Assigned task: Your task is to copy each line of the listing that contains the word "spvCategory".

START Input

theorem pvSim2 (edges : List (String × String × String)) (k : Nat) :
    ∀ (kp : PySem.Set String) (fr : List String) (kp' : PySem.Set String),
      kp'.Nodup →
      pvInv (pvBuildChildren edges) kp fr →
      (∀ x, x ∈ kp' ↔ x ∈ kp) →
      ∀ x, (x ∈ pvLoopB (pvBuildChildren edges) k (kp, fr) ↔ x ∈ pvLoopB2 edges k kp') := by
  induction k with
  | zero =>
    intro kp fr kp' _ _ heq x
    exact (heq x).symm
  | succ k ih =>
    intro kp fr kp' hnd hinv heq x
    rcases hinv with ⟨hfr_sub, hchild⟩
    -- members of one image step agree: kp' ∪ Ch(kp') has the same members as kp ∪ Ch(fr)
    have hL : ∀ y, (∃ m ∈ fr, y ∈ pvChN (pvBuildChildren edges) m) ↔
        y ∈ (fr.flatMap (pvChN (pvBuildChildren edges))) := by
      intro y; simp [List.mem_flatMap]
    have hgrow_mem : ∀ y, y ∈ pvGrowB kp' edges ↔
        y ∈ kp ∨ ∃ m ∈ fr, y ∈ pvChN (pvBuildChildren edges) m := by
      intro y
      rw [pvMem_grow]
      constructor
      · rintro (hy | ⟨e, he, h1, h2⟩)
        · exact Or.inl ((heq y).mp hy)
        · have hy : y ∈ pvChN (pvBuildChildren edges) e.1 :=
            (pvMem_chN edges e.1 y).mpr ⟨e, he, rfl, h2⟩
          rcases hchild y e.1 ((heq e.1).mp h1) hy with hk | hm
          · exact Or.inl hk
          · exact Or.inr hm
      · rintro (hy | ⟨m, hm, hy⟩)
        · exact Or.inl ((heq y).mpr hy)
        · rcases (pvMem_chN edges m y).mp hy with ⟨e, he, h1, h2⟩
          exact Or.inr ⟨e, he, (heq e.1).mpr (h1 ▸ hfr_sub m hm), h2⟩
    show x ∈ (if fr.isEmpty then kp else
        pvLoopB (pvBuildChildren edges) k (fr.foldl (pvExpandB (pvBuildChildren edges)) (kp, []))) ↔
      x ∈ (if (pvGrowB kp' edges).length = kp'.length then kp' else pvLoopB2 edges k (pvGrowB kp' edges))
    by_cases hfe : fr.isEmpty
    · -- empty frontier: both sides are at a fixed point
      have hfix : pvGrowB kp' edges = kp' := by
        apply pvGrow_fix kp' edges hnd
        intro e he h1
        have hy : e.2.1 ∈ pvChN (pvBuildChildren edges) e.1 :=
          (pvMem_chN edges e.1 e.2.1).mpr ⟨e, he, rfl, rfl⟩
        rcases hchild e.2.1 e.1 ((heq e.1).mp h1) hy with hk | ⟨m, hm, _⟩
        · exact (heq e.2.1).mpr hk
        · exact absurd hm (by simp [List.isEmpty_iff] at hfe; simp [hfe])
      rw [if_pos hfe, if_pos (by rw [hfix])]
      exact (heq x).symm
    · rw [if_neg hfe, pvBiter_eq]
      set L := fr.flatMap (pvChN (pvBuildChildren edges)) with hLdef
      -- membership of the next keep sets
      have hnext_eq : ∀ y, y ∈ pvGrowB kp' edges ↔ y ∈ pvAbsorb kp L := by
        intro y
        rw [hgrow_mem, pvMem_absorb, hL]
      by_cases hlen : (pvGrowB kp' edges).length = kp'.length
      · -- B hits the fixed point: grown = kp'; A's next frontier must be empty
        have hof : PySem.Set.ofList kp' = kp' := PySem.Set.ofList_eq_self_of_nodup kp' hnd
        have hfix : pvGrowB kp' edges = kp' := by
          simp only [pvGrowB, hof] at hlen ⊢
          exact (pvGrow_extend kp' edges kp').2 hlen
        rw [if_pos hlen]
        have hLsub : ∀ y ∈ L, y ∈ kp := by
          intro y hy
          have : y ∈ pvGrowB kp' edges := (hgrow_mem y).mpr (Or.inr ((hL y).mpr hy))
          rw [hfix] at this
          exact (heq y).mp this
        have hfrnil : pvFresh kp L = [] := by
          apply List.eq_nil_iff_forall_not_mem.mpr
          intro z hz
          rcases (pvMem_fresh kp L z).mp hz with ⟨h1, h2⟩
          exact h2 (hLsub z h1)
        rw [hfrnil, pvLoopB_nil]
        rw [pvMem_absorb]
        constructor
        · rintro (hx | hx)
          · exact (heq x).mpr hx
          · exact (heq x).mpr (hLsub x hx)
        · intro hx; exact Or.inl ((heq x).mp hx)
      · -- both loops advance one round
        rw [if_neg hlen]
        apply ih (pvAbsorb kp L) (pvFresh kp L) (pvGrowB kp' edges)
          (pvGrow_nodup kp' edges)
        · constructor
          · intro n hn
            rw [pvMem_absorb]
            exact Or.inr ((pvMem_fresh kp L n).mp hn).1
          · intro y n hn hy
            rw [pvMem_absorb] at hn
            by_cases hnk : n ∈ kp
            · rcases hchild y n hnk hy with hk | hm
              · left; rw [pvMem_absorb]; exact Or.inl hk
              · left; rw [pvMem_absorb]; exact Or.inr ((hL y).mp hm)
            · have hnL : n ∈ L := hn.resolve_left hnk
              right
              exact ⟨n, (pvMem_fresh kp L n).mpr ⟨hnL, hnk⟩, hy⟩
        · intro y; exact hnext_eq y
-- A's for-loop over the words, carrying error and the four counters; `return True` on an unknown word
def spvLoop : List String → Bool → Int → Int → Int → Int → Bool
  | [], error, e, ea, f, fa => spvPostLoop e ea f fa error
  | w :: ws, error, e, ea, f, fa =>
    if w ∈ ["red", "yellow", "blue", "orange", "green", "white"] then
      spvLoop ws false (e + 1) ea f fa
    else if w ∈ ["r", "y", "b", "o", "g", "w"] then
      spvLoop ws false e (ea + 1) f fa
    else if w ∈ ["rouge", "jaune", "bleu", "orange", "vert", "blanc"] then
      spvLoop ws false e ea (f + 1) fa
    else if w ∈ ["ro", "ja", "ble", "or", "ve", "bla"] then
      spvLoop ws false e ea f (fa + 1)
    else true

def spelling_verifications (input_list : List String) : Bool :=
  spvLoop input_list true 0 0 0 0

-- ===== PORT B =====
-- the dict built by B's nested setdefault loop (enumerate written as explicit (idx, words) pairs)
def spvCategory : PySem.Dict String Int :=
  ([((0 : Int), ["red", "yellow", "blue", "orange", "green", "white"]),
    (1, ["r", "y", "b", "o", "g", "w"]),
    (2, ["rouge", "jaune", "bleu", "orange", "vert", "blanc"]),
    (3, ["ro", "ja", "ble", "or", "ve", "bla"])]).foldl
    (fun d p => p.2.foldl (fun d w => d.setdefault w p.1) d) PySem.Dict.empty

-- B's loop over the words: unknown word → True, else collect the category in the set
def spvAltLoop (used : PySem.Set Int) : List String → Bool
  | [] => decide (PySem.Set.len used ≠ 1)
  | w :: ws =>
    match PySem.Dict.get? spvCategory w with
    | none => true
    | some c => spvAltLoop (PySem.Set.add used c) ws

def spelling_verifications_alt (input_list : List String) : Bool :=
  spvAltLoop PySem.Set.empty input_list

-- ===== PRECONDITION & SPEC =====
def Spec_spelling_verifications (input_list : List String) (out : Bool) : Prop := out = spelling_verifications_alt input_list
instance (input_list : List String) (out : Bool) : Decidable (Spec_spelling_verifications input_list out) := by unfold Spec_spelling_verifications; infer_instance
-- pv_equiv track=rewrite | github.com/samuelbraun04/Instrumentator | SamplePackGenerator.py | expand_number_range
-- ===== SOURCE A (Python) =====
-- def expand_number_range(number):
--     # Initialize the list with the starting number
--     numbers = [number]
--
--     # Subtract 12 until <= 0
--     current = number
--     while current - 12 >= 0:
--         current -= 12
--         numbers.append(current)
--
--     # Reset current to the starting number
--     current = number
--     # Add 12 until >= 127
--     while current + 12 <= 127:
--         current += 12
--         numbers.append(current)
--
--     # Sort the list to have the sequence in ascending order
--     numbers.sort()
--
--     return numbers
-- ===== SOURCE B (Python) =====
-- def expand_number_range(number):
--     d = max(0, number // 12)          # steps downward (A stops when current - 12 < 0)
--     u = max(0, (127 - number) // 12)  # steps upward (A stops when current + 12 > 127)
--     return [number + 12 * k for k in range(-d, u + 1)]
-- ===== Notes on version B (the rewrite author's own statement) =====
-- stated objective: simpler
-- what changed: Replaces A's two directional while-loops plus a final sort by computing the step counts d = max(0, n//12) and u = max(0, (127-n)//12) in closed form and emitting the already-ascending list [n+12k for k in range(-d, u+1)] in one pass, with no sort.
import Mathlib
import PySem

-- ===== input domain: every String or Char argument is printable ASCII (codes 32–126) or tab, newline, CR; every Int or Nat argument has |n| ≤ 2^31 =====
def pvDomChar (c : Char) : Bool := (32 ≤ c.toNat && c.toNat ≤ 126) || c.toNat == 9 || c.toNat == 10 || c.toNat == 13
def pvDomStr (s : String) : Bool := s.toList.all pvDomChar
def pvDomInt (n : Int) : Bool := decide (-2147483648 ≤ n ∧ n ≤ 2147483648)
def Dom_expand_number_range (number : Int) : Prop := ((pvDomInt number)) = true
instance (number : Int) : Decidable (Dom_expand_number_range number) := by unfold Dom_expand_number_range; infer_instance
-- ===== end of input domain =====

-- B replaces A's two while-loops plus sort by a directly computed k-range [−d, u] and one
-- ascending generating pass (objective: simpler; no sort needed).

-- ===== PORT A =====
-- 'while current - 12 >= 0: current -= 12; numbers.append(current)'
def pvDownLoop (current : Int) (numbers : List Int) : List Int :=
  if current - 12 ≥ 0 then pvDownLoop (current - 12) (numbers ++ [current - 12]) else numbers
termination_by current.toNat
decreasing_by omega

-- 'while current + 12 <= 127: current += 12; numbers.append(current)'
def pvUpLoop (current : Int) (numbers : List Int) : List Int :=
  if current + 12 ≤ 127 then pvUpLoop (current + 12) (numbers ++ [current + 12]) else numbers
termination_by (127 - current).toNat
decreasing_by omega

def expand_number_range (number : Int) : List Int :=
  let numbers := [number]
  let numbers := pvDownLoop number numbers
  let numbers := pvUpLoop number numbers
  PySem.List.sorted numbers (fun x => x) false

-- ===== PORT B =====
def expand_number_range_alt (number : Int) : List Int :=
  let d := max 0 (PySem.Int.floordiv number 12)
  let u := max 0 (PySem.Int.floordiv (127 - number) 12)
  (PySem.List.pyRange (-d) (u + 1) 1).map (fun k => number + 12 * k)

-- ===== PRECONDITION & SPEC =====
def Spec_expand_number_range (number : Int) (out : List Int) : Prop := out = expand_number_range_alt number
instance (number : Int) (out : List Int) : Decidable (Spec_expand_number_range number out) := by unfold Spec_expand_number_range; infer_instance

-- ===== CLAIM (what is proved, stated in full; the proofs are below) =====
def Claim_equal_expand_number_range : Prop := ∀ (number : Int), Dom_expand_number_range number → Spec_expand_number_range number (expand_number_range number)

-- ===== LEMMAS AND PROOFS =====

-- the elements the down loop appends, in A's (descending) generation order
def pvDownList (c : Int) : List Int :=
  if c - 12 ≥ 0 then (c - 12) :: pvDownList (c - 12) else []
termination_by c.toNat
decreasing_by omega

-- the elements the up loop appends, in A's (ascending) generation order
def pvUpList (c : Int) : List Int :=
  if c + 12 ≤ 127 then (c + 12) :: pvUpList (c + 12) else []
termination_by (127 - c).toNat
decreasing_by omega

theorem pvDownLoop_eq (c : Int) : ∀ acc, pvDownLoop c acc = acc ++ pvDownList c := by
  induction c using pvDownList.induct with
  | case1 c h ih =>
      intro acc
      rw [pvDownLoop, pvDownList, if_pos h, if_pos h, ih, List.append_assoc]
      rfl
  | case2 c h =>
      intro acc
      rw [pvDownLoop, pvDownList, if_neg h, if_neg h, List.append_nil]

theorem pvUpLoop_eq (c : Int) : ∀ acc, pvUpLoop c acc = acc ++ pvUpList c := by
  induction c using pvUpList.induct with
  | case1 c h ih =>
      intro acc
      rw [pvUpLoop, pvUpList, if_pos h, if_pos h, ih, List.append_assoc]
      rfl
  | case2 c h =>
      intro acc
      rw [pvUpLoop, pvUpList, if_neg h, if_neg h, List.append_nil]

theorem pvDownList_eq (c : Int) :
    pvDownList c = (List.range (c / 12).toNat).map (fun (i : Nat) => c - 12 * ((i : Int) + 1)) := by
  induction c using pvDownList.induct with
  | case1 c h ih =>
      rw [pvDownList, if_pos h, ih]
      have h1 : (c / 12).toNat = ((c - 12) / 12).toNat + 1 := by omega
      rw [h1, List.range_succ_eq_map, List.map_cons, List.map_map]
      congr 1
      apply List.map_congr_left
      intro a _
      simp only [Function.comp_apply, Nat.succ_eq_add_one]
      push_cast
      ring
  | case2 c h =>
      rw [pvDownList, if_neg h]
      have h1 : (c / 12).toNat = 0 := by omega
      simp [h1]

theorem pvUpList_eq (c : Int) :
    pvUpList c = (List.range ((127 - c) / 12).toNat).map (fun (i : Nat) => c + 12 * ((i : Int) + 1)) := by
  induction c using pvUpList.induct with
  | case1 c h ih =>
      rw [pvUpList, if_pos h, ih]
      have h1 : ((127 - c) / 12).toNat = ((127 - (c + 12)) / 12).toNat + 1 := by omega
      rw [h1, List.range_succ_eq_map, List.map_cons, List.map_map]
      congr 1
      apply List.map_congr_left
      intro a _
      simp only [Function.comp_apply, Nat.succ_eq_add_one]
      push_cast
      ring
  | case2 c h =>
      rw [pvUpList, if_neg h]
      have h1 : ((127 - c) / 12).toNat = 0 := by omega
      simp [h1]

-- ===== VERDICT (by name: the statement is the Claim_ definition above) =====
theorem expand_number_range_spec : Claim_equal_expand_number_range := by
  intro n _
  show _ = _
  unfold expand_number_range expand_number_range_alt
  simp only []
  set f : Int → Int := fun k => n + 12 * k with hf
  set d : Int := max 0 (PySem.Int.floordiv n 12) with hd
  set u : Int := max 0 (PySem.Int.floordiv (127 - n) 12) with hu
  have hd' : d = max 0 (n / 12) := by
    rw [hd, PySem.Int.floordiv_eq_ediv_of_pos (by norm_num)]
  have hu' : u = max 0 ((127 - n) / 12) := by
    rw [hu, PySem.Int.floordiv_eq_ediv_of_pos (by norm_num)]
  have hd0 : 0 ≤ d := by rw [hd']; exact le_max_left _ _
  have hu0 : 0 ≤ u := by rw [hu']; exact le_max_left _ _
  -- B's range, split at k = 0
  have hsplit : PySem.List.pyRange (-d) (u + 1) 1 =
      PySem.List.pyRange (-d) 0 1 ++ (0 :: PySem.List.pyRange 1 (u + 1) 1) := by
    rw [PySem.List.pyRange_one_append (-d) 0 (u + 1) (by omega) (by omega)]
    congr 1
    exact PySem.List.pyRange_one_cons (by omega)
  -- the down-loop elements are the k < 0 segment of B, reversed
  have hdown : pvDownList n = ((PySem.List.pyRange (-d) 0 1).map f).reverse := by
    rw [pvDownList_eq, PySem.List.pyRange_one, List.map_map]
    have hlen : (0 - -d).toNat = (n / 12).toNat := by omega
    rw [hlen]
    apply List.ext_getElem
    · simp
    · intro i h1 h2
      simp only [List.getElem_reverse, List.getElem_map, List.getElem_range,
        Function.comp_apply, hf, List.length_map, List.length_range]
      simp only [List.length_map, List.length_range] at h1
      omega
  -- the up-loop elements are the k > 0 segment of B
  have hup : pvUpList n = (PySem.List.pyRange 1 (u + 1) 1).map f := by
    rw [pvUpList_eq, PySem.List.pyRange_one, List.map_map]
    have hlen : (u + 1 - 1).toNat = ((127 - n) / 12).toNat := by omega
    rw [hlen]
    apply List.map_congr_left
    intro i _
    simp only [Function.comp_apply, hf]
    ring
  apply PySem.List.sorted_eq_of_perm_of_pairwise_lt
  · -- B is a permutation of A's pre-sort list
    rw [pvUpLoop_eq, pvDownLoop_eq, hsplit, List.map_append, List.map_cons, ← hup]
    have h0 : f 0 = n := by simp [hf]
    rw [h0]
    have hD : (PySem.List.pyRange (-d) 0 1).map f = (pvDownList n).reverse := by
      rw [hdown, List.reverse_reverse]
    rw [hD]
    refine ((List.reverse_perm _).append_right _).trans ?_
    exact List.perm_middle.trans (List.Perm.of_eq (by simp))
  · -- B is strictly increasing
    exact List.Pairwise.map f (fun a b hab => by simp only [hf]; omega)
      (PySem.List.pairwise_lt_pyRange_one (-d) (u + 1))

END Input

Exercise answer:
def spvCategory : PySem.Dict String Int :=
    match PySem.Dict.get? spvCategory w with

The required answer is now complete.